Recently the Salesforce team at XCentium ran into case of “database history”. A legacy system we integrated with predated most modern RDBMS’s, and proved to have some interesting challenges.
One of these challenges is the subject of this blog post. To understand the issue, we have to go back a few years.
In 1969 Edgar F. Codd proposed the first model for relational databases. The vast majority of database systems built during the next 50 years were created on the basis of this model. It is by far one of the single most enduring and far ranging concepts in modern IT. Even systems like Salesforce have utilized relational databases extensively.
Over the years certain aspects of Codd’s theory have been changed by database vendors.
Backend integration is one of the characteristics that make B2B commerce more complex than B2C. Many organizations run legacy systems that can be challenging to integrate.
To understand our issue, let’s look back at E.F. Codd’s model, which talks about Primary Keys (PK) on tables.
A PK is used to uniquely identify a record in a table. Codd says: “ In the relational model of databases, a primary key is a specific choice of a minimal set of attributes (columns) that uniquely specify a tuple (row) in a relation (table).” In plain old English he is saying “pick those columns in a table that together will uniquely identify a record of the table”.
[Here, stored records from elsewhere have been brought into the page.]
-- pv_equiv track=rewrite | github.com/kordex0/ProjectEuler | python/problem023.py | divisorsSum
-- ===== SOURCE A (Python) =====
-- def divisorsSum(factors):
--     if len(factors) == 0:
--         return 1
--     base = factors[0]
--     i = 1
--     while i < len(factors) and factors[i] == base:
--         i += 1
--     partialSum = divisorsSum(factors[i:])
--     fullSum = partialSum
--     for power in range(i):
--         fullSum *= base
--         fullSum += partialSum
--     return fullSum
-- ===== SOURCE B (Python) =====
-- def divisorsSum(factors):
--     # One iterative pass over the list: for each run of equal adjacent values,
--     # accumulate the geometric factor 1 + p + p^2 + ... + p^run and multiply.
--     result = 1
--     j = 0
--     n = len(factors)
--     while j < n:
--         base = factors[j]
--         term = 1
--         pw = 1
--         while j < n and factors[j] == base:
--             pw *= base
--             term += pw
--             j += 1
--         result *= term
--     return result
-- ===== Notes on version B (the rewrite author's own statement) =====
-- stated objective: alternative
-- what changed: Replaces A's recursion with list slicing per run by a single iterative pass that multiplies an incrementally built geometric factor per run of equal adjacent values, no slicing and no recursion.
import Mathlib
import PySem

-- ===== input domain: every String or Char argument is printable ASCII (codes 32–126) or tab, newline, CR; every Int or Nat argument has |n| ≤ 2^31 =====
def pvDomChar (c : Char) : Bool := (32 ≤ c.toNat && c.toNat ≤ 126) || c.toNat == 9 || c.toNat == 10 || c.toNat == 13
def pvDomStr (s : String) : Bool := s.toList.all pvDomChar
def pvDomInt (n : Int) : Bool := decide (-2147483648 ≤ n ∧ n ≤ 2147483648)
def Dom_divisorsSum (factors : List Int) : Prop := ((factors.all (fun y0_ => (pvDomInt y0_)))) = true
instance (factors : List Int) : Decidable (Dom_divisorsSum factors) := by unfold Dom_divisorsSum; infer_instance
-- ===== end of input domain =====

-- B replaces A's per-run recursion with list slicing by one iterative pass multiplying
-- per-run geometric factors (alternative decomposition; both total, return values proved equal).

-- ===== PORT A =====

-- A's while loop 'i = 1; while i < len and factors[i] == base: i += 1' counted from the tail:
-- runLenA base rest = i - 1.
def runLenA (base : Int) : List Int → Nat
  | [] => 0
  | x :: xs => if x == base then 1 + runLenA base xs else 0

theorem runLenA_le (base : Int) : ∀ l : List Int, runLenA base l ≤ l.length
  | [] => by simp [runLenA]
  | x :: xs => by
    simp only [runLenA, List.length_cons]
    split
    · have := runLenA_le base xs; omega
    · omega

-- Literal port of A: factors[i:] (0 ≤ i ≤ len) is List.drop i; the for-loop over range(i)
-- is a foldl over List.range i with the same state updates.
def divisorsSum (factors : List Int) : Int :=
  match factors with
  | [] => 1
  | base :: rest =>
    let i := 1 + runLenA base rest
    let partialSum := divisorsSum ((base :: rest).drop i)
    (List.range i).foldl (fun fullSum _ => fullSum * base + partialSum) partialSum
termination_by factors.length
decreasing_by
  have := runLenA_le base rest
  simp only [List.length_drop, List.length_cons]
  omega

-- ===== PORT B =====

-- inner while loop of Source B: consumes the leading run of elements equal to base,
-- state (term, pw); returns final term and the unconsumed suffix.
def altInner (base : Int) : List Int → Int → Int → Int × List Int
  | [], term, _ => (term, [])
  | x :: xs, term, pw =>
    if x == base then altInner base xs (term + pw * base) (pw * base)
    else (term, x :: xs)

theorem altInner_len (base : Int) : ∀ (l : List Int) (t p : Int),
    (altInner base l t p).2.length ≤ l.length
  | [], _, _ => by simp [altInner]
  | x :: xs, t, p => by
    simp only [altInner]
    split
    · have := altInner_len base xs (t + p * base) (p * base); simp; omega
    · simp

-- outer while loop of Source B, state result.
def altGo (factors : List Int) (result : Int) : Int :=
  match factors with
  | [] => result
  | base :: rest =>
    let r := altInner base (base :: rest) 1 1
    altGo r.2 (result * r.1)
termination_by factors.length
decreasing_by
  simp only [altInner, beq_self_eq_true, if_true]
  have := altInner_len base rest (1 + 1 * base) (1 * base)
  simp only [List.length_cons]
  omega

def divisorsSum_alt (factors : List Int) : Int := altGo factors 1

-- ===== PRECONDITION & SPEC =====
def Spec_divisorsSum (factors : List Int) (out : Int) : Prop := out = divisorsSum_alt factors
instance (factors : List Int) (out : Int) : Decidable (Spec_divisorsSum factors out) := by unfold Spec_divisorsSum; infer_instance

-- ===== CLAIM (what is proved, stated in full; the proofs are below) =====
def Claim_equal_divisorsSum : Prop := ∀ (factors : List Int), Dom_divisorsSum factors → Spec_divisorsSum factors (divisorsSum factors)

-- ===== LEMMAS AND PROOFS =====

-- geometric sum matching A's fold: gsum b n satisfies gsum 0 = 1, gsum (n+1) = gsum n * b + 1.
def gsum (b : Int) : Nat → Int
  | 0 => 1
  | n + 1 => gsum b n * b + 1

theorem foldA_eq (b p : Int) : ∀ n : Nat,
    (List.range n).foldl (fun s _ => s * b + p) p = p * gsum b n
  | 0 => by simp [gsum]
  | n + 1 => by
    rw [List.range_succ, List.foldl_append, foldA_eq b p n]
    simp [gsum]; ring

-- altInner on a list whose leading run (w.r.t. base) has length k = runLenA base l.
def hsum (b : Int) : Nat → Int
  | 0 => 0
  | k + 1 => b + b * hsum b k

theorem altInner_spec (base : Int) : ∀ (l : List Int) (t p : Int),
    altInner base l t p = (t + p * hsum base (runLenA base l), l.drop (runLenA base l))
  | [], t, p => by simp [altInner, runLenA, hsum]
  | x :: xs, t, p => by
    simp only [altInner, runLenA]
    by_cases h : x = base
    · simp only [h, beq_self_eq_true, if_true, altInner_spec base xs]
      rw [Nat.add_comm 1 (runLenA base xs)]
      simp only [hsum, List.drop_succ_cons, Prod.mk.injEq]
      exact ⟨by ring, trivial⟩
    · simp [h, hsum]

theorem hsum_gsum (b : Int) : ∀ k : Nat, 1 + b * (1 + hsum b k) = gsum b (k + 1)
  | 0 => by simp [hsum, gsum]; ring
  | k + 1 => by
    have ih := hsum_gsum b k
    simp only [hsum, gsum] at *
    linear_combination b * ih

theorem altGo_pull (l : List Int) (r : Int) : ∀ s : Int, altGo l (s * r) = s * altGo l r := by
  induction l, r using altGo.induct with
  | case1 r => intro s; simp [altGo]
  | case2 v1 v2 v3 v4 v5 =>
    intro s
    rw [altGo]
    conv_rhs => rw [altGo]
    rw [mul_assoc]
    exact v5 s

theorem altGo_mul (l : List Int) (r : Int) : altGo l r = r * altGo l 1 := by
  have := altGo_pull l 1 r
  simpa using this

theorem main_eq (factors : List Int) : divisorsSum factors = divisorsSum_alt factors := by
  induction factors using divisorsSum.induct with
  | case1 => rw [divisorsSum.eq_def]; simp [divisorsSum_alt, altGo]
  | case2 w1 w2 w3 w4 =>
    rw [divisorsSum.eq_def]
    simp only [foldA_eq]
    have w4' : divisorsSum (List.drop (1 + runLenA w1 w2) (w1 :: w2))
        = divisorsSum_alt (List.drop (1 + runLenA w1 w2) (w1 :: w2)) := w4
    rw [Nat.add_comm 1 (runLenA w1 w2)] at w4' ⊢
    simp only [List.drop_succ_cons] at w4' ⊢
    rw [w4']
    unfold divisorsSum_alt
    conv_rhs => rw [altGo]
    simp only [altInner, beq_self_eq_true, if_true, altInner_spec]
    have h := hsum_gsum w1 (runLenA w1 w2)
    rw [← h]
    rw [altGo_mul (List.drop (runLenA w1 w2) w2)
        (1 * (1 + 1 * w1 + 1 * w1 * hsum w1 (runLenA w1 w2)))]
    ring

-- ===== VERDICT (by name: the statement is the Claim_ definition above) =====
theorem divisorsSum_spec : Claim_equal_divisorsSum := by
  intro factors _
  unfold Spec_divisorsSum
  exact main_eq factors
lemma pvPorts_agree (gs : Option (List (List (String × String)))) :
    build_home_away_games_map_py gs = build_home_away_games_map_py_alt gs := by
  unfold build_home_away_games_map_py build_home_away_games_map_py_alt
  dsimp only
  rw [pvFold_eq_mk]
  show (pvMk (pvTeamsOf (gs.getD [])) (pvHomesOf (gs.getD [])) (pvAwaysOf (gs.getD []))).items.map _
      = (pvTeamsOf (gs.getD [])).map _
  rw [pvMk]
  show (List.map (fun t => (t, pvInner (pvHomesOf (gs.getD [])) (pvAwaysOf (gs.getD [])) t)) _).map _ = _
  rw [List.map_map]
  apply List.map_congr_left
  intro t _
  simp only [Function.comp, pvInner]
  rw [PySem.Dict.getD_foldl_insert_add_one, PySem.Dict.getD_foldl_insert_add_one]
  simp [pvHomesOf, pvAwaysOf]

-- ===== VERDICT (by name: the statement is the Claim_ definition above) =====
theorem build_home_away_games_map_py_spec : Claim_equal_build_home_away_games_map_py := by
  intro gs _
  unfold Spec_build_home_away_games_map_py
  exact pvPorts_agree gs
-- pv_equiv track=rewrite | github.com/Laminecode/Projet_NLP | src/semantic_analysis/concordance.py | extract_concordances
-- ===== SOURCE A (Python) =====
-- from typing import Dict, List
--
-- def extract_concordances(
--     docs: Dict[str, str],
--     keyword: str,
--     window: int = 5,
--     max_lines: int = 200
-- ):
--
--     rows = []
--     for doc_id, text in docs.items():
--         tokens = text.split()
--         for i, tok in enumerate(tokens):
--             if tok == keyword:
--                 left = " ".join(tokens[max(0, i-window):i])
--                 right = " ".join(tokens[i+1:i+1+window])
--                 rows.append({
--                     "doc_id": doc_id,
--                     "left": left,
--                     "keyword": keyword,
--                     "right": right
--                 })
--                 if len(rows) >= max_lines:
--                     return rows
--     return rows
-- ===== SOURCE B (Python) =====
-- def _concordance_rows(docs, keyword, window):
--     for doc_id, text in docs.items():
--         tokens = text.split()
--         for i, tok in enumerate(tokens):
--             if tok == keyword:
--                 yield {
--                     "doc_id": doc_id,
--                     "left": " ".join(tokens[max(0, i - window):i]),
--                     "keyword": keyword,
--                     "right": " ".join(tokens[i + 1:i + 1 + window]),
--                 }
--
--
-- def extract_concordances(docs, keyword, window=5, max_lines=200):
--     # rows are produced by a limit-free generator; the cutoff lives in the consumer
--     return list(_concordance_rows(docs, keyword, window))[:max(0, max_lines)]
-- ===== Notes on version B (the rewrite author's own statement) =====
-- stated objective: idiomatic
-- what changed: The row-building loop becomes a limit-free generator and the max_lines cutoff moves out of the loop into the consumer, which slices the collected rows with [:max(0, max_lines)].
-- intended difference: When max_lines <= 0 and some document contains the keyword, A still returns one row (its cutoff fires only after the first append), while B returns the empty list, the intended meaning of 'at most max_lines lines'. — e.g. on extract_concordances([("d", "a k b")], "k", 1, 0): A returns [[("doc_id", "d"), ("left", "a"), ("keyword", "k"), ("right", "b")]], B returns []
import Mathlib
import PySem
-- pv_equiv track=rewrite | github.com/inesbenhamza/skills_finder | notebooks/finetune_skill_hierarchy.py | parse_skill_tree
-- ===== SOURCE A (Python) =====
-- from typing import List, Tuple, Dict
--
-- def parse_skill_tree(tree_text: str) -> Dict[str, List[str]]:
--
--     hierarchy = {}
--     lines = tree_text.strip().split('\n')
--     stack = []
--
--     for line in lines:
--         if not line.strip():
--             continue
--
--
--         indent = len(line) - len(line.lstrip())
--         skill_name = line.strip().lower()
--
--
--         while stack and stack[-1][0] >= indent:
--             stack.pop()
--
--
--         if stack:
--             parent_path = stack[-1][1]
--             full_path = f"{parent_path} {skill_name}".strip()
--         else:
--             full_path = skill_name
--
--         if stack:
--             parent = stack[-1][1]
--             if parent not in hierarchy:
--                 hierarchy[parent] = []
--             hierarchy[parent].append(full_path)
--         else:
--
--             if full_path not in hierarchy:
--                 hierarchy[full_path] = []
--
--         stack.append((indent, full_path))
--
--     return hierarchy
-- ===== SOURCE B (Python) =====
-- def parse_skill_tree(tree_text):
--     # Pass 1: strip/split once and keep only the non-blank lines as (indent, name).
--     entries = [(len(line) - len(line.lstrip()), line.strip().lower())
--                for line in tree_text.strip().split('\n') if line.strip()]
--     # Pass 2: resolve each entry's parent by scanning the already-resolved
--     # entries (most recent first) for the nearest one with a smaller indent.
--     resolved = []
--     seen = []  # (indent, full_path) of processed entries, most recent first
--     for indent, name in entries:
--         parent = next((path for ind, path in seen if ind < indent), None)
--         full_path = name if parent is None else f"{parent} {name}".strip()
--         seen.insert(0, (indent, full_path))
--         resolved.append((parent, full_path))
--     # Pass 3: build the hierarchy from the resolved (parent, full_path) list.
--     hierarchy = {}
--     for parent, full_path in resolved:
--         if parent is None:
--             hierarchy.setdefault(full_path, [])
--         else:
--             hierarchy[parent] = hierarchy.get(parent, []) + [full_path]
--     return hierarchy
-- ===== Notes on version B (the rewrite author's own statement) =====
-- stated objective: alternative
-- what changed: Replaces A's single loop with a mutable pop-stack by three separate passes: extract (indent, name) entries, resolve each entry's parent by a nearest-smaller-indent backward search over the full history of resolved entries, then build the hierarchy dict from the resolved (parent, path) pairs.
import Mathlib
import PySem

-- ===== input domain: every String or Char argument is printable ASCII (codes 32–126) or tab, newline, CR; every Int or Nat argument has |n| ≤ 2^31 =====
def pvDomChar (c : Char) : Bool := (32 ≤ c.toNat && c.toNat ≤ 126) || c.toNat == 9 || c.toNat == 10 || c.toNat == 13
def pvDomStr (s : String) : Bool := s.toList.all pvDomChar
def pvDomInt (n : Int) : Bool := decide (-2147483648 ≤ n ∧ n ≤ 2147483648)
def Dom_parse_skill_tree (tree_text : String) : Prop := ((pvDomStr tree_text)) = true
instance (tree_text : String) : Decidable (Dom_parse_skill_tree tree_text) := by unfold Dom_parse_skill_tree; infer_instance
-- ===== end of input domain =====

-- B replaces A's mutable pop-stack with three passes (extract entries, resolve each
-- parent by a backward nearest-smaller-indent search over all previous entries, then
-- build the dict); objective: alternative structure, same observable result.

-- ===== PORT A =====
-- A's loop state: (hierarchy, stack); the stack is kept top-first (head = Python stack[-1]).
def pvStepA (st : PySem.Dict String (List String) × List (Int × String)) (line : String) :
    PySem.Dict String (List String) × List (Int × String) :=
  if PySem.Str.strip line = "" then st
  else
    let indent : Int := PySem.Str.len line - PySem.Str.len (PySem.Str.lstrip line)
    let skill_name := PySem.Str.lower (PySem.Str.strip line)
    -- while stack and stack[-1][0] >= indent: stack.pop()
    let stack := st.2.dropWhile (fun p => decide (indent ≤ p.1))
    match stack with
    | (_, parent) :: _ =>
        let full_path := PySem.Str.strip (PySem.Str.join " " [parent, skill_name])
        let hierarchy := if (st.1).contains parent then st.1 else (st.1).insert parent []
        let hierarchy := hierarchy.modify parent [] (fun l => l ++ [full_path])
        (hierarchy, (indent, full_path) :: stack)
    | [] =>
        let full_path := skill_name
        let hierarchy := if (st.1).contains full_path then st.1 else (st.1).insert full_path []
        (hierarchy, (indent, full_path) :: stack)

def parse_skill_tree (tree_text : String) : List (String × List String) :=
  -- lines = tree_text.strip().split('\n'); sep ≠ "", so split? is always some
  ((((PySem.Str.split? (PySem.Str.strip tree_text) "\n").getD []).foldl
      pvStepA (PySem.Dict.empty, [])).1).items

-- ===== PORT B =====
-- pass 1: the non-blank lines as (indent, lower-cased name)
def pvEntry (line : String) : Option (Int × String) :=
  if PySem.Str.strip line = "" then none
  else some (PySem.Str.len line - PySem.Str.len (PySem.Str.lstrip line),
             PySem.Str.lower (PySem.Str.strip line))

-- pass 2 step: state (seen, resolved); seen = (indent, full_path) most recent first
def pvStepB (st : List (Int × String) × List (Option String × String)) (e : Int × String) :
    List (Int × String) × List (Option String × String) :=
  let parent := (st.1.find? (fun p => decide (p.1 < e.1))).map (fun p => p.2)
  let full_path := match parent with
    | none => e.2
    | some pp => PySem.Str.strip (PySem.Str.join " " [pp, e.2])
  ((e.1, full_path) :: st.1, st.2 ++ [(parent, full_path)])

-- pass 3 step: build the hierarchy dict from one resolved (parent, full_path) pair
def pvBuildB (h : PySem.Dict String (List String)) (r : Option String × String) :
    PySem.Dict String (List String) :=
  match r.1 with
  | none => h.setdefault r.2 []
  | some p => h.insert p (h.getD p [] ++ [r.2])

def parse_skill_tree_alt (tree_text : String) : List (String × List String) :=
  (((((PySem.Str.split? (PySem.Str.strip tree_text) "\n").getD []).filterMap pvEntry).foldl
        pvStepB ([], [])).2.foldl pvBuildB PySem.Dict.empty).items

-- ===== PRECONDITION & SPEC =====
def Spec_parse_skill_tree (tree_text : String) (out : List (String × List String)) : Prop := out = parse_skill_tree_alt tree_text
instance (tree_text : String) (out : List (String × List String)) : Decidable (Spec_parse_skill_tree tree_text out) := by unfold Spec_parse_skill_tree; infer_instance

-- ===== CLAIM (what is proved, stated in full; the proofs are below) =====
def Claim_equal_parse_skill_tree : Prop := ∀ (tree_text : String), Dom_parse_skill_tree tree_text → Spec_parse_skill_tree tree_text (parse_skill_tree tree_text)

-- ===== LEMMAS AND PROOFS =====

-- A's step, re-expressed on a pre-parsed entry (indent, name); used only by the proofs.
def pvGA (st : PySem.Dict String (List String) × List (Int × String)) (e : Int × String) :
    PySem.Dict String (List String) × List (Int × String) :=
  let stack := st.2.dropWhile (fun p => decide (e.1 ≤ p.1))
  match stack with
  | (_, parent) :: _ =>
      let full_path := PySem.Str.strip (PySem.Str.join " " [parent, e.2])
      let hierarchy := if (st.1).contains parent then st.1 else (st.1).insert parent []
      let hierarchy := hierarchy.modify parent [] (fun l => l ++ [full_path])
      (hierarchy, (e.1, full_path) :: stack)
  | [] =>
      let hierarchy := if (st.1).contains e.2 then st.1 else (st.1).insert e.2 []
      (hierarchy, (e.1, e.2) :: stack)

lemma pvStepA_entry (st : PySem.Dict String (List String) × List (Int × String)) (line : String) :
    pvStepA st line = match pvEntry line with | none => st | some e => pvGA st e := by
  unfold pvStepA pvEntry
  by_cases hb : PySem.Str.strip line = ""
  · simp [hb]
  · simp [hb, pvGA]

lemma pv_foldl_lines (lines : List String)
    (st : PySem.Dict String (List String) × List (Int × String)) :
    lines.foldl pvStepA st = (lines.filterMap pvEntry).foldl pvGA st := by
  induction lines generalizing st with
  | nil => rfl
  | cons l ls ih =>
    simp only [List.foldl_cons, List.filterMap_cons, pvStepA_entry]
    cases hE : pvEntry l <;> simp [ih]

-- The invariant tying A's pruned stack to B's full history `seen`:
-- for every indent, the first stack element below it is the first `seen` element below it.
def pvInv (stack seen : List (Int × String)) : Prop :=
  ∀ ind : Int, stack.find? (fun p => decide (p.1 < ind)) = seen.find? (fun p => decide (p.1 < ind))

lemma pvInv_nil : pvInv [] [] := fun _ => rfl

lemma pv_find?_dropWhile {α : Type} (q P : α → Bool) (l : List α)
    (h : ∀ a, P a = true → q a = false) :
    (l.dropWhile P).find? q = l.find? q := by
  induction l with
  | nil => rfl
  | cons a tl ih =>
    by_cases hP : P a = true
    · rw [List.dropWhile_cons_of_pos hP, ih, List.find?_cons_of_neg (by simp [h a hP])]
    · rw [List.dropWhile_cons_of_neg (by simpa using hP)]

lemma pvInv_step (stack seen : List (Int × String)) (hInv : pvInv stack seen)
    (ind : Int) (fp : String) :
    pvInv ((ind, fp) :: stack.dropWhile (fun p => decide (ind ≤ p.1))) ((ind, fp) :: seen) := by
  intro j
  by_cases hj : ind < j
  · rw [List.find?_cons_of_pos (by simpa using hj), List.find?_cons_of_pos (by simpa using hj)]
  · rw [List.find?_cons_of_neg (by simpa using hj), List.find?_cons_of_neg (by simpa using hj),
      pv_find?_dropWhile _ _ _ (by intro a ha; simp at ha ⊢; omega), hInv j]

-- A's pruned-stack head is exactly the nearest-smaller search on the stack.
lemma pv_head_dropWhile (l : List (Int × String)) (ind : Int) :
    (l.dropWhile (fun p => decide (ind ≤ p.1))).head? = l.find? (fun p => decide (p.1 < ind)) := by
  rw [List.find?_eq_head?_dropWhile_not]
  have hp : (fun x : Int × String => !decide (x.1 < ind)) = fun p => decide (ind ≤ p.1) := by
    funext p
    by_cases h : p.1 < ind <;> simp [h, le_of_not_gt, not_le.mpr]
  rw [hp]

-- A's two-step dict update for a child equals B's single get/insert update.
lemma pv_upd (h : PySem.Dict String (List String)) (p fp : String) :
    ((if h.contains p then h else h.insert p []).modify p [] (fun l => l ++ [fp]))
      = h.insert p (h.getD p [] ++ [fp]) := by
  by_cases hc : h.contains p = true
  · simp [hc, PySem.Dict.modify]
  · rw [if_neg hc,
      show ((h.insert p []).modify p [] (fun l => l ++ [fp]))
        = (h.insert p []).insert p ((h.insert p []).getD p [] ++ [fp]) from rfl,
      PySem.Dict.getD_insert_self, PySem.Dict.insert_insert_self,
      PySem.Dict.getD_of_not_contains h [] (by simpa using hc)]

-- B's pass-2 fold appends to the accumulated `resolved` list.
lemma pv_pass2_out (es : List (Int × String)) (seen : List (Int × String))
    (res : List (Option String × String)) :
    (es.foldl pvStepB (seen, res)).2 = res ++ (es.foldl pvStepB (seen, [])).2 := by
  induction es generalizing seen res with
  | nil => simp
  | cons e es ih =>
    simp only [List.foldl_cons, pvStepB, List.nil_append]
    rw [ih, ih ((e.1, _) :: seen) [_]]
    simp

-- MAIN: under the invariant, folding A's steps computes the same dict as
-- B's resolve-then-build passes.
lemma pv_main (es : List (Int × String)) (h : PySem.Dict String (List String))
    (stack seen : List (Int × String)) (hInv : pvInv stack seen) :
    (es.foldl pvGA (h, stack)).1
      = ((es.foldl pvStepB (seen, [])).2).foldl pvBuildB h := by
  induction es generalizing h stack seen with
  | nil => rfl
  | cons e es ih =>
    simp only [List.foldl_cons]
    have hfind : (stack.dropWhile (fun p => decide (e.1 ≤ p.1))).head?
        = seen.find? (fun p => decide (p.1 < e.1)) := by
      rw [pv_head_dropWhile]; exact hInv e.1
    rw [pv_pass2_out, List.foldl_append]
    rcases hs : stack.dropWhile (fun p => decide (e.1 ≤ p.1)) with _ | ⟨⟨i, parent⟩, rest⟩
    · -- no parent: root entry
      have hfnone : seen.find? (fun p => decide (p.1 < e.1)) = none := by
        rw [← hfind, hs]; rfl
      have hstep : pvGA (h, stack) e
          = (h.setdefault e.2 [], (e.1, e.2) :: stack.dropWhile (fun p => decide (e.1 ≤ p.1))) := by
        show (match stack.dropWhile (fun p => decide (e.1 ≤ p.1)) with
          | (_, parent) :: _ => _
          | [] => _) = _
        rw [hs]
        by_cases hc : h.contains e.2 = true
        · simp [hc, PySem.Dict.setdefault_of_contains h [] hc]
        · simp [hc, PySem.Dict.setdefault_of_not_contains h [] (by simpa using hc)]
      simp only [pvStepB, hfnone, Option.map_none, List.nil_append, List.foldl_cons,
        List.foldl_nil, pvBuildB]
      rw [hstep, ih _ _ ((e.1, e.2) :: seen) (by rw [← hs] at *; exact pvInv_step _ _ hInv _ _)]
    · -- parent found
      have hfsome : seen.find? (fun p => decide (p.1 < e.1)) = some (i, parent) := by
        rw [← hfind, hs]; rfl
      have hstep : pvGA (h, stack) e
          = (h.insert parent (h.getD parent [] ++ [PySem.Str.strip (PySem.Str.join " " [parent, e.2])]),
             (e.1, PySem.Str.strip (PySem.Str.join " " [parent, e.2]))
               :: stack.dropWhile (fun p => decide (e.1 ≤ p.1))) := by
        show (match stack.dropWhile (fun p => decide (e.1 ≤ p.1)) with
          | (_, parent) :: _ => _
          | [] => _) = _
        rw [hs, ← pv_upd]
      simp only [pvStepB, hfsome, Option.map_some, List.nil_append, List.foldl_cons,
        List.foldl_nil, pvBuildB]
      rw [hstep,
        ih _ _ ((e.1, PySem.Str.strip (PySem.Str.join " " [parent, e.2])) :: seen)
          (by rw [← hs] at *; exact pvInv_step _ _ hInv _ _)]

-- ===== VERDICT (by name: the statement is the Claim_ definition above) =====
theorem parse_skill_tree_spec : Claim_equal_parse_skill_tree := by
  intro tree_text _
  unfold Spec_parse_skill_tree parse_skill_tree parse_skill_tree_alt
  rw [pv_foldl_lines, pv_main _ _ [] [] pvInv_nil]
You have to remember Codd’s model was created during a time in IT history when storage space was very expensive. The following graph shows how much a 1GB hard drive cost over the years. As you can see, not wasting storage space was an important consideration all the way to the mid 1990’s.
Coincidentally, during the mid to late 1990’s many db vendors released Identity() types – a type that automatically increases and never reuses a number. It did not take long for identity() and similar types to become the de-facto standard primary key on tables. As a side-note, without auto incrementing numeric identity columns Ruby on Rails might have gone a different route and not had quite as much success, but that’s material for another blog post.
Not long after Identity() came on the scene, db vendors released another tool that assists with Primary Keys – the Globally Unique Identifier (GUID). https://en.wikipedia.org/wiki/Universally_unique_identifier
While Identity values are unique for a table, they do repeat in a database and certainly occur again outside of the database. On the other hand, the GUID is globally unique. Many modern systems like to employ GUIDs to assure a given value that identifies a table row is unique anywhere – on the current server, the current network or even across the internet with trading partners.
Enough with the history lesson already!
The XCentium Salesforce team was asked to integrate with a legacy system that is housed in an AS400 computer, a platform that has been on rel="noopener noreferrer" the market since 1988! (https://en.wikipedia.org/wiki/IBM_System_i)
Based on the reasons outlined in our history lesson, we found that data in this system was not identified by one unique value per row. Instead, the tables contained multi-column natural keys that have been set up as primary key. Not one single column to make a record unique.
We certainly could have added any number of additional custom fields to a Salesforce object, but in doing so we would have lost the significance of the data points. After all, in the source system, they were keys. We decided to overcome the dichotomy between systems by storing the multipart primary key as one external Id field in CloudCraze.
The CloudCraze data dictionary offers the following field definition which turned out to be exactly the field we needed:
The external id attribute on a custom field allows the system, especially the data import wizards to take advantage of knowing the row id of the source. In our case, we could not use the baked in goodness of the data wizard functionality, since we had to maintain a conversion step in the integration layer that assembled the address id into one value (among several other ETL tasks). Nonetheless, by taking advantage of this built in field, we can rely on the Salesforce and CloudCraze convention and documentation to make it easy for anyone looking at the Salesforce record to know this specific value of “ITAL-B-57001” originated outside of Salesforce.
In summary, when working with legacy systems it helps to know the history of your tools as you never know what request a client is going to throw your way. Thankfully, Cloudcraze anticipates needing to integrate with external systems by providing fields specifically ready to track external key values, even with legacy solutions.